Kale Sokaktan çıkıp Sarnıç’tan yukarı yol kenarında eski Fethiye mezarlığı, arkasında Akıncı İlkokulu, biraz alt köşede babam ve Yusuf Tekin’in yıllarca çalıştığı marangozhane vardı. Marangozhanenin etrafından iki Likya lahit mezarı bizim için oyun alanıydı. Yazları marangozhanede çıraklık yapar, fırsat buldukça bahçeye kaçar, ağaçlardan dut, yemiş (incir) toplar, yerdik.
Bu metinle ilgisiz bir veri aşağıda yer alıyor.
-- pv_equiv track=rewrite | github.com/HibaIBegum/CodeSignal | Arcade/Intro/52. longestWord.py | solution
-- ===== SOURCE A (Python) =====
-- def solution(text):
--     longest = []
--     word = []
--     for char in text:
--         if ord("A") <= ord(char) <= ord("Z") or ord("a") <= ord(char) <= ord("z"):
--             word.append(char)
--         else:
--             if len(word) > len(longest):
--                 longest = word
--             word = []
--     if len(word) > len(longest):
--         longest = word
--     return "".join(longest)
-- ===== SOURCE B (Python) =====
-- def solution(text):
--     words = ''.join(c if c.isalpha() else ' ' for c in text).split()
--     return max(words, key=len) if words else ''
-- ===== Notes on version B (the rewrite author's own statement) =====
-- stated objective: idiomatic
-- what changed: Replaces the manual two-buffer longest-tracking state machine with a tokenize-then-select pipeline: map non-letters to spaces, split into words, take the first longest with max(key=len).
import Mathlib
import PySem

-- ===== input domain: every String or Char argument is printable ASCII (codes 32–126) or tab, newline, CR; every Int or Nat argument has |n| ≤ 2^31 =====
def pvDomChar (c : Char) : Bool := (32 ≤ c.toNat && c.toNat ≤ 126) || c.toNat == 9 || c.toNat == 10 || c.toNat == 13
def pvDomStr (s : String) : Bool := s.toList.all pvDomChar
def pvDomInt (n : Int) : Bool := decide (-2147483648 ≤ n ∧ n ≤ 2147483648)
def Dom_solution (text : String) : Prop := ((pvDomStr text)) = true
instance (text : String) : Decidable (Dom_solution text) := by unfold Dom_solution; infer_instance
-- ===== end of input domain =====

-- B replaces A's one-pass two-buffer state machine by an idiomatic tokenize-then-select pipeline
-- (map non-letters to spaces, split into words, first longest via max(key=len)); same behaviour.

-- ===== PORT A =====
def solution (text : String) : String :=
  let st := text.toList.foldl
    (fun (s : List Char × List Char) char =>
      if ('A'.toNat ≤ char.toNat ∧ char.toNat ≤ 'Z'.toNat) ∨
         ('a'.toNat ≤ char.toNat ∧ char.toNat ≤ 'z'.toNat) then
        (s.1, s.2 ++ [char])
      else
        ((if s.2.length > s.1.length then s.2 else s.1), []))
    ([], [])
  -- "".join over a list of single chars is exactly String.ofList
  String.ofList (if st.2.length > st.1.length then st.2 else st.1)

-- ===== PORT B =====
def solution_alt (text : String) : String :=
  let words := PySem.Chars.split₀
    (text.toList.map (fun c => if PySem.Chars.isalpha c then c else ' '))
  match PySem.List.max? words (fun w => w.length) with
  | some w => String.ofList w
  | none => ""

-- ===== PRECONDITION & SPEC =====
def Spec_solution (text : String) (out : String) : Prop := out = solution_alt text
instance (text : String) (out : String) : Decidable (Spec_solution text out) := by unfold Spec_solution; infer_instance

-- ===== CLAIM (what is proved, stated in full; the proofs are below) =====
def Claim_equal_solution : Prop := ∀ (text : String), Dom_solution text → Spec_solution text (solution text)

-- ===== LEMMAS AND PROOFS =====

-- A's ord-range letter test agrees with Python's str.isalpha on every Char value PySem models
theorem pvAlpha_iff (c : Char) :
    (('A'.toNat ≤ c.toNat ∧ c.toNat ≤ 'Z'.toNat) ∨ ('a'.toNat ≤ c.toNat ∧ c.toNat ≤ 'z'.toNat))
      ↔ PySem.Chars.isalpha c = true := by
  simp only [PySem.Chars.isalpha, PySem.Chars.isupper, PySem.Chars.islower, Bool.or_eq_true,
    Bool.and_eq_true, decide_eq_true_eq, Char.le_def, UInt32.le_iff_toNat_le]
  exact Iff.rfl

theorem pvAlpha_not_space (c : Char)
    (h : ('A'.toNat ≤ c.toNat ∧ c.toNat ≤ 'Z'.toNat) ∨ ('a'.toNat ≤ c.toNat ∧ c.toNat ≤ 'z'.toNat)) :
    PySem.Chars.isspace c = false := by
  simp only [PySem.Chars.isspace, Bool.or_eq_false_iff, Bool.and_eq_false_iff,
    decide_eq_false_iff_not]
  simp only [show 'A'.toNat = 65 from rfl, show 'Z'.toNat = 90 from rfl,
    show 'a'.toNat = 97 from rfl, show 'z'.toNat = 122 from rfl] at h
  omega

theorem pvGo_acc (cs : List Char) : ∀ cur acc,
    PySem.Chars.split₀.go cs cur acc = acc.reverse ++ PySem.Chars.split₀.go cs cur [] := by
  induction cs with
  | nil =>
    intro cur acc
    simp [PySem.Chars.split₀.go]
    split <;> simp
  | cons c cs ih =>
    intro cur acc
    simp only [PySem.Chars.split₀.go]
    split
    · split
      · exact ih [] acc
      · rw [ih [] (cur.reverse :: acc), ih [] [cur.reverse]]
        simp
    · exact ih (c :: cur) acc

-- A's selection step: keep the current word only if strictly longer
def pvSel (L w : List Char) : List Char := if w.length > L.length then w else L

theorem pvSel_nil (w : List Char) : pvSel [] w = w := by
  unfold pvSel
  cases w <;> simp

-- Main invariant: A's fold with state (longest, word) computes the pvSel-fold of longest over
-- the words split₀ extracts from the remaining mapped characters, with word as pending buffer.
theorem pvMain (cs : List Char) : ∀ longest word,
    (let st := cs.foldl
      (fun (s : List Char × List Char) char =>
        if ('A'.toNat ≤ char.toNat ∧ char.toNat ≤ 'Z'.toNat) ∨
           ('a'.toNat ≤ char.toNat ∧ char.toNat ≤ 'z'.toNat) then
          (s.1, s.2 ++ [char])
        else
          ((if s.2.length > s.1.length then s.2 else s.1), []))
      (longest, word)
     if st.2.length > st.1.length then st.2 else st.1)
    = (PySem.Chars.split₀.go (cs.map (fun c => if PySem.Chars.isalpha c then c else ' '))
        word.reverse []).foldl pvSel longest := by
  induction cs with
  | nil =>
    intro longest word
    simp only [List.foldl_nil, List.map_nil, PySem.Chars.split₀.go]
    by_cases hw : word = []
    · subst hw; simp
    · have hne : word.reverse.isEmpty = false := by simp [hw]
      simp [hne, pvSel]
  | cons c cs ih =>
    intro longest word
    by_cases h : ('A'.toNat ≤ c.toNat ∧ c.toNat ≤ 'Z'.toNat) ∨ ('a'.toNat ≤ c.toNat ∧ c.toNat ≤ 'z'.toNat)
    · have ha : PySem.Chars.isalpha c = true := (pvAlpha_iff c).mp h
      simp only [List.foldl_cons, List.map_cons, if_pos h, ha, ite_true]
      rw [show (PySem.Chars.split₀.go (c :: cs.map (fun c => if PySem.Chars.isalpha c then c else ' '))
            word.reverse []) = PySem.Chars.split₀.go (cs.map (fun c => if PySem.Chars.isalpha c then c else ' '))
            (c :: word.reverse) [] by
        simp [PySem.Chars.split₀.go, pvAlpha_not_space c h]]
      have := ih longest (word ++ [c])
      simpa using this
    · have ha : PySem.Chars.isalpha c = false := by
        rcases hb : PySem.Chars.isalpha c with _ | _
        · rfl
        · exact absurd ((pvAlpha_iff c).mpr hb) h
      have hs : PySem.Chars.isspace ' ' = true := by decide
      simp only [List.foldl_cons, List.map_cons, if_neg h, ha, Bool.false_eq_true, ite_false]
      cases word with
      | nil =>
        rw [show (PySem.Chars.split₀.go (' ' :: cs.map (fun c => if PySem.Chars.isalpha c then c else ' '))
              (([] : List Char)).reverse []) =
            PySem.Chars.split₀.go (cs.map (fun c => if PySem.Chars.isalpha c then c else ' ')) [] [] by
          simp [PySem.Chars.split₀.go, hs]]
        have := ih (if ([] : List Char).length > longest.length then [] else longest) []
        simpa using this
      | cons a t =>
        rw [show (PySem.Chars.split₀.go (' ' :: cs.map (fun c => if PySem.Chars.isalpha c then c else ' '))
              ((a :: t).reverse) []) =
            PySem.Chars.split₀.go (cs.map (fun c => if PySem.Chars.isalpha c then c else ' ')) [] [a :: t] by
          simp [PySem.Chars.split₀.go, hs]]
        rw [pvGo_acc]
        simp only [List.reverse_cons, List.reverse_nil, List.nil_append, List.singleton_append,
          List.foldl_cons]
        have := ih (pvSel longest (a :: t)) []
        simp only [List.reverse_nil] at this
        rw [← this]
        rfl

-- B's running max? over the word list, coerced by getD [], is the same pvSel-fold
theorem pvFold_getD (f : Option (List Char) → List Char → Option (List Char))
    (hf : ∀ m w, f (some m) w = some (pvSel m w)) :
    ∀ (ws : List (List Char)) (L : List Char),
    (ws.foldl f (some L)).getD [] = ws.foldl pvSel L := by
  intro ws
  induction ws with
  | nil => intro L; rfl
  | cons w ws ih =>
    intro L
    rw [List.foldl_cons, hf, List.foldl_cons]
    exact ih _

theorem pvMax_none (ws : List (List Char)) :
    (PySem.List.max? ws (fun w => w.length)).getD [] = ws.foldl pvSel [] := by
  unfold PySem.List.max?
  cases ws with
  | nil => rfl
  | cons w ws =>
    rw [List.foldl_cons, List.foldl_cons, pvSel_nil]
    exact pvFold_getD _
      (fun m v => by
        show (if m.length < v.length then some v else some m) = some (pvSel m v)
        unfold pvSel
        rcases Nat.lt_or_ge m.length v.length with hlt | hge
        · rw [if_pos hlt, if_pos hlt]
        · rw [if_neg (Nat.not_lt.mpr hge), if_neg (by omega)])
      ws w

-- ===== VERDICT (by name: the statement is the Claim_ definition above) =====
theorem solution_spec : Claim_equal_solution := by
  intro text _
  unfold Spec_solution solution solution_alt
  rw [show (match PySem.List.max?
        (PySem.Chars.split₀ (text.toList.map (fun c => if PySem.Chars.isalpha c then c else ' ')))
        (fun w => w.length) with
      | some w => String.ofList w
      | none => "") =
      String.ofList ((PySem.List.max?
        (PySem.Chars.split₀ (text.toList.map (fun c => if PySem.Chars.isalpha c then c else ' ')))
        (fun w => w.length)).getD []) by
    cases PySem.List.max?
        (PySem.Chars.split₀ (text.toList.map (fun c => if PySem.Chars.isalpha c then c else ' ')))
        (fun w => w.length) <;> rfl]
  rw [pvMax_none]
  unfold PySem.Chars.split₀
  have := pvMain text.toList [] []
  simp only [List.reverse_nil] at this
  rw [← this]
Kaya yolu toprak, yolun başındaki Kale ve Deppoy bahar günlerinde ve yazları bizim için keşfedilecek bir başka oyun alanıydı. O zaman manzaralı yol yoktu ama bu yamaçlara adaçayı, kekik toplamaya çıkardık. 

 

Kaya’ya yayan gitmek en büyük maceramızdı. Kaya’nın eski el yapımı Arnavut taşları ile döşeli yolunu takip ederek, yolun ortasındaki Sarnıç’a ulaştık mı, sevinirdik. Çam ağaçlarının gölgesinde birkaç mezarın bulunduğu Sarnıç yanında mola verirdik. Bu aşamadan sonra Kaya yolu yaz kış çam ağaçlarının gölgesinde kalır. Ormanın sessiz ve dingin gölgeli yolunda yürümek büyük keyifti. 

 

Sonra ver elini Kaya… Kaya ovası yemyeşil. Tek tük birkaç taş ev… karşı yaka ise hınca hınç taş evlerle dolu. Kaya’nın Türk mahallesi Keçiler’de çeşme başında su molasında başlar yıkanırdı. Ardından evlerin arasından köy meydanına giderdik. Kaya hep sessiz sakindi ve kendine ait büyülü bir aura vardı. İnsan boyunda dev papatyalar, mısır incirleri, kaya incirleri, dut ağaçları, binbir türlü çiçekle bezeli ovada, Kaya evleri arasında gezer, oynar sonra yorgun argın tekrar Fethiye’ye dönmek üzere yola koyulurduk. 

 

Dopdolu ve güzel bir yaz sonuydu. Yaz boyunca Fethiye’nin, Kaya’nın, Kale Sokağının, Boncuklu, Katrancı Koyu’nun, limanda denizin tadını iyice çıkarmıştık. Güzel günlerin sonu yine gelmişti. Her zamanki gibi, arabamızı köy tarhanasından kekik suyuna kadar kışlık erzakla doldurup İzmir’e dönme hazırlığı yaptık. 

 

12 Eylül 1980 sabahı kalktık. Darbe olmuş ama haberimiz yok. Yola çıkacağız ama sokakta tuhaf bir sessizlik, kentte sakin bir hava var. Tam yola çıkarken komşular babamı uyardı;

-Raif usta nereye gidiyorsun? Askeri darbe oldu. Sokağa çıkma yasağı var, dediler.

Babam;

-Arkadaş okullar açılacak, hazırlığımızı yaptık, biz ne olursa olsun yola çıkacağız. Hayırlısı, dedi.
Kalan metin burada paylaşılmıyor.